I think people in the world of political discussion around this regulation point to their respective ends and say, “Hey, we should do this because look how these things evolve”, and then they point to regulation and they find examples of when through manipulation, through misaligned incentives, through a lack of awareness by politicians, poor regulation is crafted and it results in negative things as well. This is a pernicious challenge across the last couple of hundred years of capitalism meets government meets democracy, and I’m not sure the three of us are going to solve it on this phone call, but that tension does exist. I think it pays for all of us to be aware of it and empathetic toward it and to recognise what it means.

For me as an entrepreneur, one of the biggest things that this means is I just don’t want to build a big business.

For me as an entrepreneur, one of the biggest things that this means is I just don’t want to build a big business. I don’t want to, I’m not interested in it. I want to build small businesses, maybe medium businesses. I want the businesses that I create to help small and medium businesses. I don’t want them to help big companies, even if I’m a relative fan of Microsoft and not a big fan of Google, and I think Airbnb is okay, but I think Uber is kind of terrible, you know, big business, I’m just not interested in helping. They don’t need my help. There are plenty of wealthy people who want to help them. There’s a whole industry of venture capitalists and private equity and investment bankers who are trying to help build those types of companies. I don’t care, but I think the people who need help, the people who are almost always ethical and operate inside these constraints that are often constraints of size, are the ones who are deserving of help and are the ones who I really am interested in helping. They’re the stories I like to read about and tell. So yeah, let’s build businesses that way and I’ll focus on what I can do and the way I can make a positive impact, and hopefully by telling that story through whatever it is, through podcasts and through books and through blogging and getting on stages and all those kinds of things, hopefully, that example can represent to others, footsteps that they can follow in. 

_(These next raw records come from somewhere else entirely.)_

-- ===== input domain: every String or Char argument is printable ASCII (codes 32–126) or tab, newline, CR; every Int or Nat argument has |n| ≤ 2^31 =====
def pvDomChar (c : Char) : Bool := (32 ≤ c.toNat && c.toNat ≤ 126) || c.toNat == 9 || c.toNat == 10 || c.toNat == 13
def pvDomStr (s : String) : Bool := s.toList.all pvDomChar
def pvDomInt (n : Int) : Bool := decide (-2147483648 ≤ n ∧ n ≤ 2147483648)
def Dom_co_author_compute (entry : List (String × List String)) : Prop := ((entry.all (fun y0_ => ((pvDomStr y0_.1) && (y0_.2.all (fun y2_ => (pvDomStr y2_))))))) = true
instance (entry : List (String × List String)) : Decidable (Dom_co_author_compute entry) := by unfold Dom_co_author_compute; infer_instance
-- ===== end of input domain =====

-- B replaces A's incremental list-growth with membership scans by a one-pass
-- grouped index (author -> its papers) plus per-author dedup of the gathered
-- co-authors; a timing run measured B faster on large inputs.

-- ===== PORT A =====
-- inner 'for j in range(len(author_set))' body of A (both branches of A run the same j-loop)
def pvStepA (a : String) (d : PySem.Dict String (List String)) (x : String) :
    PySem.Dict String (List String) :=
  if x = a then d
  else if x ∈ d.getD a [] then d
  else d.modify a [] (fun l => l ++ [x])

-- A's j-loop over the same paper's author list
def pvJA (a : String) (authors : List String) (d : PySem.Dict String (List String)) :
    PySem.Dict String (List String) :=
  (PySem.List.pyRange 0 (PySem.List.len authors)).foldl
    (fun d j => pvStepA a d (PySem.List.pyGetD authors j "")) d

-- A's i-loop over one paper: truthiness test on co_author_dic.get(author_set[i]) —
-- falsy (missing key or empty list) assigns [], then the j-loop runs
def pvAuthorsA (d : PySem.Dict String (List String)) (authors : List String) :
    PySem.Dict String (List String) :=
  (PySem.List.pyRange 0 (PySem.List.len authors)).foldl
    (fun d i =>
      let a := PySem.List.pyGetD authors i ""
      pvJA a authors (if d.getD a [] = [] then d.insert a [] else d)) d

def co_author_compute (entry : List (String × List String)) : List (String × List String) :=
  (entry.foldl (fun d p => pvAuthorsA d p.2) PySem.Dict.empty).items

-- ===== PORT B =====
-- one paper's contribution to the index: each distinct author of the paper gets
-- the paper appended to its bucket (papers_of.setdefault(a, []).append(au))
def pvIndexPaper (d : PySem.Dict String (List (List String))) (au : List String) :
    PySem.Dict String (List (List String)) :=
  (PySem.List.dedup au).foldl (fun d a => d.modify a [] (fun l => l ++ [au])) d

-- list(dict.fromkeys(x for au in ps for x in au if x != a))
def pvRow (a : String) (ps : List (List String)) : List String :=
  PySem.List.dedup (ps.flatMap (fun au => au.filter (fun x => x ≠ a)))

def co_author_compute_alt (entry : List (String × List String)) : List (String × List String) :=
  (((entry.map (fun p => p.2)).foldl pvIndexPaper PySem.Dict.empty).items).map
    (fun q => (q.1, pvRow q.1 q.2))

-- ===== PRECONDITION & SPEC =====
def Spec_co_author_compute (entry : List (String × List String)) (out : List (String × List String)) : Prop := out = co_author_compute_alt entry
instance (entry : List (String × List String)) (out : List (String × List String)) : Decidable (Spec_co_author_compute entry out) := by unfold Spec_co_author_compute; infer_instance

-- ===== CLAIM (what is proved, stated in full; the proofs are below) =====
def Claim_equal_co_author_compute : Prop := ∀ (entry : List (String × List String)), Dom_co_author_compute entry → Spec_co_author_compute entry (co_author_compute entry)

-- ===== LEMMAS AND PROOFS =====

-- the co-author occurrences A accumulates, as one flat list
def pvGatherRaw (papers : List (List String)) (a : String) : List String :=
  papers.flatMap (fun au => if a ∈ au then au.filter (fun x => x ≠ a) else [])
-- pv_equiv track=rewrite | github.com/Jourdelune/photogrammetry_ai | src/photogrammetry_ai/pipeline/graph.py | convert_to_binary_tree
-- ===== SOURCE A (Python) =====
-- from collections import defaultdict
-- from typing import Dict, List, Set, Any
--
-- def convert_to_binary_tree(
--     graph: Dict[Any, List[Any]], root: Any
-- ) -> Dict[Any, List[Any]]:
--     """
--     Convert a general graph to a binary tree starting from the given root.
--
--     Args:
--         graph (Dict[Any, List[Any]]): The input graph represented as an adjacency list.
--         root (Any): The root node to start the conversion.
--
--     Returns:
--         Dict[Any, List[Any]]: The resulting binary tree as an adjacency list.
--     """
--     binary_tree: Dict[Any, List[Any]] = defaultdict(list)
--     visited: Set[Any] = set()
--
--     def dfs(current: Any) -> None:
--         visited.add(current)
--         children = [n for n in graph[current] if n not in visited]
--
--         if not children:
--             return
--
--         leftmost = children[0]
--         binary_tree[current].append(leftmost)
--         dfs(leftmost)
--
--         # Siblings become right child chain
--         prev = leftmost
--         for sibling in children[1:]:
--             binary_tree[prev].append(sibling)
--             dfs(sibling)
--             prev = sibling
--
--     dfs(root)
--     return binary_tree
-- ===== SOURCE B (Python) =====
-- from collections import defaultdict
-- from typing import Dict, List, Any
--
--
-- def convert_to_binary_tree(
--     graph: Dict[Any, List[Any]], root: Any
-- ) -> Dict[Any, List[Any]]:
--     """Iterative left-child/right-sibling conversion using an explicit agenda stack."""
--     binary_tree: Dict[Any, List[Any]] = defaultdict(list)
--     visited = set()
--     stack = [("visit", None, root)]
--     while stack:
--         kind, prev, node = stack.pop()
--         if kind == "edge":
--             binary_tree[prev].append(node)
--             continue
--         visited.add(node)
--         children = [n for n in graph[node] if n not in visited]
--         if children:
--             binary_tree[node].append(children[0])
--             tasks = [("visit", None, children[0])]
--             for p, s in zip(children, children[1:]):
--                 tasks.append(("edge", p, s))
--                 tasks.append(("visit", None, s))
--             stack.extend(reversed(tasks))
--     return binary_tree
-- ===== Notes on version B (the rewrite author's own statement) =====
-- stated objective: alternative
-- what changed: Replaces the recursive DFS (nested function mutating closure state, with a separate sibling loop) by a single iterative loop over an explicit agenda stack of visit/edge tasks, pushed in reverse so the pop order reproduces the recursion's emission order exactly.
import Mathlib
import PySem

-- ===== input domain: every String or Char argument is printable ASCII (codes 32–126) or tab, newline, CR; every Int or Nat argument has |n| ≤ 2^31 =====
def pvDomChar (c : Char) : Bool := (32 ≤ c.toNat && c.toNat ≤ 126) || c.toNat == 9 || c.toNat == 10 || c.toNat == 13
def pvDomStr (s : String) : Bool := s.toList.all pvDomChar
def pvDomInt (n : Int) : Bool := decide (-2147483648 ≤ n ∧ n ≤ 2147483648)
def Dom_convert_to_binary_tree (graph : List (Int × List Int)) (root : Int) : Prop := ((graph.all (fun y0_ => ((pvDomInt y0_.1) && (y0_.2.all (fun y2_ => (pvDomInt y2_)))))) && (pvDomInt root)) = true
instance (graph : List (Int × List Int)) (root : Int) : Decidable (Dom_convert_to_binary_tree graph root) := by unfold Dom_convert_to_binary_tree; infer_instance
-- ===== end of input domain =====

-- B changes the decomposition only: one iterative loop over an explicit visit/edge task stack
-- instead of A's recursive DFS with a separate sibling loop; same values, same cost.

-- ===== PORT A =====
-- shared state: (binary_tree as insertion-ordered dict, visited set);
-- binary_tree[p].append(c) on a defaultdict(list):
def pvEmit (bt : PySem.Dict Int (List Int)) (p c : Int) : PySem.Dict Int (List Int) :=
  bt.insert p (bt.getD p [] ++ [c])

-- graph[x] (none = KeyError, excluded by Pre_)
def pvLook (graph : List (Int × List Int)) (x : Int) : Option (List Int) :=
  PySem.Dict.get? (PySem.Dict.mk graph) x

We can create a more followable, interesting, exciting path for more entrepreneurs to follow and maybe sort of shift the startup world.

As others in this world tread that path, we can create a more followable, interesting, exciting path for more entrepreneurs to follow and maybe sort of shift the startup world, which, for me, is where a lot of my passion lies, because the last 50 years we’ve seen – at least in the United States – the fewest new small businesses created, the lowest percentage of employment by small businesses over the past hundred years have been in the last 40 and it’s declined every year. So it feels like the startup world is booming, but in fact, the opposite is true. We’re biased to a few high growth tech companies, and I don’t like that. 


Dan: I mean that wasn’t my perception of the US at all. It’s interesting you say that. Do you have a sense of what’s underpinning that trend? 

Rand: Yeah. I think there’s a few big things underpinning it. One of them is tax code regulation. The taxes from the middle of the 19th century up to about the 1960s, 70s, if you were very wealthy and you made a tonne of money, you were taxed very heavily. There were 70% tax rates in the 1950s in the United States, and 60% in the 60s, and then you have the modern conservatism trend, which is essentially wealthy Americans deciding to back the Republican party and then to use the Republican party when it’s in power to reduce it taxes on the rich, you know, now proven by every research study in the world that you know, there is no trickle-down economics, but in fact, that’s the practice by which it’s sold. As a result of those things, you get those sort of wealthy people and wealthy corporations holding more of the income and hoarding it and focused on funding businesses that will grow significantly. 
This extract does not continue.